Emily Horton, Assistant Political Editor of The London Student, sees looming storm clouds as the growing rental sector combines with the gig economy to bar many people from homeownership for life – which has profound implications for the nation as a whole
The housing market is broken and rental reform is urgently needed. The majority of Millennials struggle to pay the bills each month (let alone save) and are often forced to live in “alternative” arrangements: with parents, on houseboats, in dodgy warehouse conversations. We turn living rooms into bedrooms to make a two-bed a three-bed (communal space is overrated, I hear); we shack up with boyfriends months too early (and refuse to break up with them for that tasty monthly saving); and we put up with appalling landlords, and their extortionate deposits and short tenancies, because they know that we know we have no other option.
At the same time, owned property has become a form of currency, distorting beyond recognition its original utility to actually house people. It has morphed into well-decorated trust funds; it’s become the headquarters of the Bank of Mum and Dad; it has become the prized possession of a handful of lucky (and eye-wateringly well-paid) 27 year-old city types (who leave their homes vacant, opting instead to sleep in office pods so they can proofread that takeover bid for the millionth time, whilst simultaneously driving up prices disproportionately, given their ability to outbid pretty much everyone).
Shocking right?
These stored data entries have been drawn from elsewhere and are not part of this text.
-- pv_equiv track=rewrite | github.com/MdAbedin/binarysearch | 1011 Intersection of Two Maps.py | solve
-- ===== SOURCE A (Python) =====
-- def solve(a, b):
--     min_R = min(len(a),len(b))
--     min_C = min(len(a[0]),len(b[0]))
--     new = [[0]*(min_C) for i in range(min_R)]
--
--     for r in range(min_R):
--         for c in range(min_C):
--             if a[r][c] == 1 and b[r][c] == 1: new[r][c] = 1
--             elif (a[r][c] == 1) ^ (b[r][c] == 1): new[r][c] = 2
--
--     seen = set()
--
--     for r in range(len(new)):
--         for c in range(len(new[0])):
--             if new[r][c] == 2 and (r,c) not in seen:
--                 new[r][c] = 0
--                 dfs = [[r,c]]
--                 seen.add((r,c))
--
--                 while dfs:
--                     cr,cc = dfs.pop()
--
--                     for nr,nc in [[cr+1,cc],[cr-1,cc],[cr,cc+1],[cr,cc-1]]:
--                         if 0<=nr<len(new) and 0<=nc<len(new[0]) and new[nr][nc] in [1,2] and (nr,nc) not in seen:
--                             new[nr][nc] = 0
--                             dfs.append([nr,nc])
--                             seen.add((nr,nc))
--
--     seen = set()
--     ans = 0
--
--
--     for r in range(len(new)):
--         for c in range(len(new[0])):
--             if new[r][c] == 1 and (r,c) not in seen:
--                 ans += 1
--                 dfs = [[r,c]]
--
--                 while dfs:
--                     cr,cc = dfs.pop()
--
--                     for nr,nc in [[cr+1,cc],[cr-1,cc],[cr,cc+1],[cr,cc-1]]:
--                         if 0<=nr<len(new) and 0<=nc<len(new[0]) and new[nr][nc]==1 and (nr,nc) not in seen:
--                             dfs.append([nr,nc])
--                             seen.add((nr,nc))
--
--     return ans
-- ===== SOURCE B (Python) =====
-- def solve(a, b):
--     R = min(len(a), len(b))
--     C = min(len(a[0]), len(b[0]))
--     grid = [[(a[r][c] == 1) + (b[r][c] == 1) for c in range(C)] for r in range(R)]
--
--     seen = set()
--     ans = 0
--     for r in range(R):
--         for c in range(C):
--             if grid[r][c] != 0 and (r, c) not in seen:
--                 pure = True
--                 seen.add((r, c))
--                 stack = [(r, c)]
--                 while stack:
--                     cr, cc = stack.pop()
--                     if grid[cr][cc] == 1:
--                         pure = False
--                     for nr, nc in ((cr - 1, cc), (cr + 1, cc), (cr, cc - 1), (cr, cc + 1)):
--                         if 0 <= nr < R and 0 <= nc < C and grid[nr][nc] != 0 and (nr, nc) not in seen:
--                             seen.add((nr, nc))
--                             stack.append((nr, nc))
--                 if pure:
--                     ans += 1
--     return ans
-- ===== Notes on version B (the rewrite author's own statement) =====
-- stated objective: simpler
-- what changed: A's two grid passes (first flood-remove every region reachable from a XOR-cell by mutating the grid, then flood-count the remaining 1-regions) are replaced by one scan that flood-fills each nonzero component exactly once while tracking whether it contains a XOR-cell, counting it only if it does not; the grid is never mutated.
-- outside the precondition, e.g. on solve([], [[1]]): A raises IndexError, B raises IndexError; on solve([[1, 1], [1]], [[1, 1], [1, 1]]): A raises IndexError, B raises IndexError
import Mathlib
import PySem

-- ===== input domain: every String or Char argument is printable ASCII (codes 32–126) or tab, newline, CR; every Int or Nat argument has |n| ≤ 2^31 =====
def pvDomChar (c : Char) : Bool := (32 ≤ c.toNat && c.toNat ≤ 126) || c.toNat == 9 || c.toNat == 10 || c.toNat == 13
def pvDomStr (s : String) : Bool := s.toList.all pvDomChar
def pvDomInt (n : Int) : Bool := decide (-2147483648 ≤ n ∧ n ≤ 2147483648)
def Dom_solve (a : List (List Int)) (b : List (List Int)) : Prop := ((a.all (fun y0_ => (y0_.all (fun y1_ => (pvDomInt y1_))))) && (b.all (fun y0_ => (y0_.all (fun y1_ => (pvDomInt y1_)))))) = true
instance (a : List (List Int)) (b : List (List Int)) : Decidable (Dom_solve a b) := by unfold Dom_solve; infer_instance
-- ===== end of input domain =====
Heaven forbid that someone would want to actually live in that hip two-bed in Peckham.
And as the price tag rises disproportionately in comparison to average Millennial income, so does the social cost to society as a whole. The Resolution Foundation recently estimated that if homeownership growth follows the weak pattern of the 2000s, up to half of Millennials could be renting in their 40s, and a third could still be renting by the time they claim their pensions. This rising share of retiree renters, coupled with an ageing population, could more than double the housing benefit bill for pensioners from £6.3bn today to £16bn by 2060.
This is not living, this is compromise. And imagine compromising ALL YOUR LIFE, until you shuffle off this mortal coil. You think grumpy pensioners are bad now? Imagine a third of the population who are still paying rent and have access to the delights of social media? In this future, Wetherspoons won’t be the only one to close their social media accounts due to too many customer queries and complaints: maybe HMRC and DWP will have to close their Twitter accounts and instead resort to hand-posted letters to curtail the barrage of online frustrations.
The prolonged status of the renting trap means: less disposable income, less consumer spending, less savings, less investments, smaller pension contributions – aka the recipe for a contracting economy. Something all governments desperately attempt to avoid.
Workforce and pensions
To add to this, the traditional workforce model is changing and young people will be disproportionately impacted. There are now an estimated 1.1m people in Britain’s gig economy – nearly as many as work for NHS England. The RSA found that those aged 16–30 are particularly attracted to the idea of gig work, with one in four saying they would consider some form of it in future.
Yes, Millennials will be the main beneficiaries of the automatic enrolment scheme, with the proportion of eligible 22–29 year olds with a private sector workplace pension increasing from 28% to 80%. But auto-enrolment is currently not part of the self-employment package. Pensions for the self-employed are another frustrating form to fill in, on top of tax returns. Paperwork is another barrier to setting up a retirement fund, especially if you are 22 and retirement is merely a distant speck on your savings horizon.
Resolutions
A number of resolutions have been proposed.
To tackle our housing fiasco the aptly named Resolution Foundation called for the government to offer more protection for tenants and longer contracts, so that people can build a home and not be in a constant state of residency limbo.
As for supporting our changing workforce, The Taylor Review called for auto-enrolment to become compulsory for the self-employed labour market, and the RSA called for a flat rate of tax relief that would boost the pension pots of millions.
Given the dwindling of homeownership, these suggestions must be taken seriously, not batted off by those who refuse to acknowledge the system isn’t working. Evidently younger generations are in need of more than a helping hand: they need definitive and unwavering rental and pension security from the government. Or else the combination of our broken housing market and the changing makeup of the UK workforce will lead to an enormous financial burden, paid for out of the tax payers’ inevitably shallow pockets.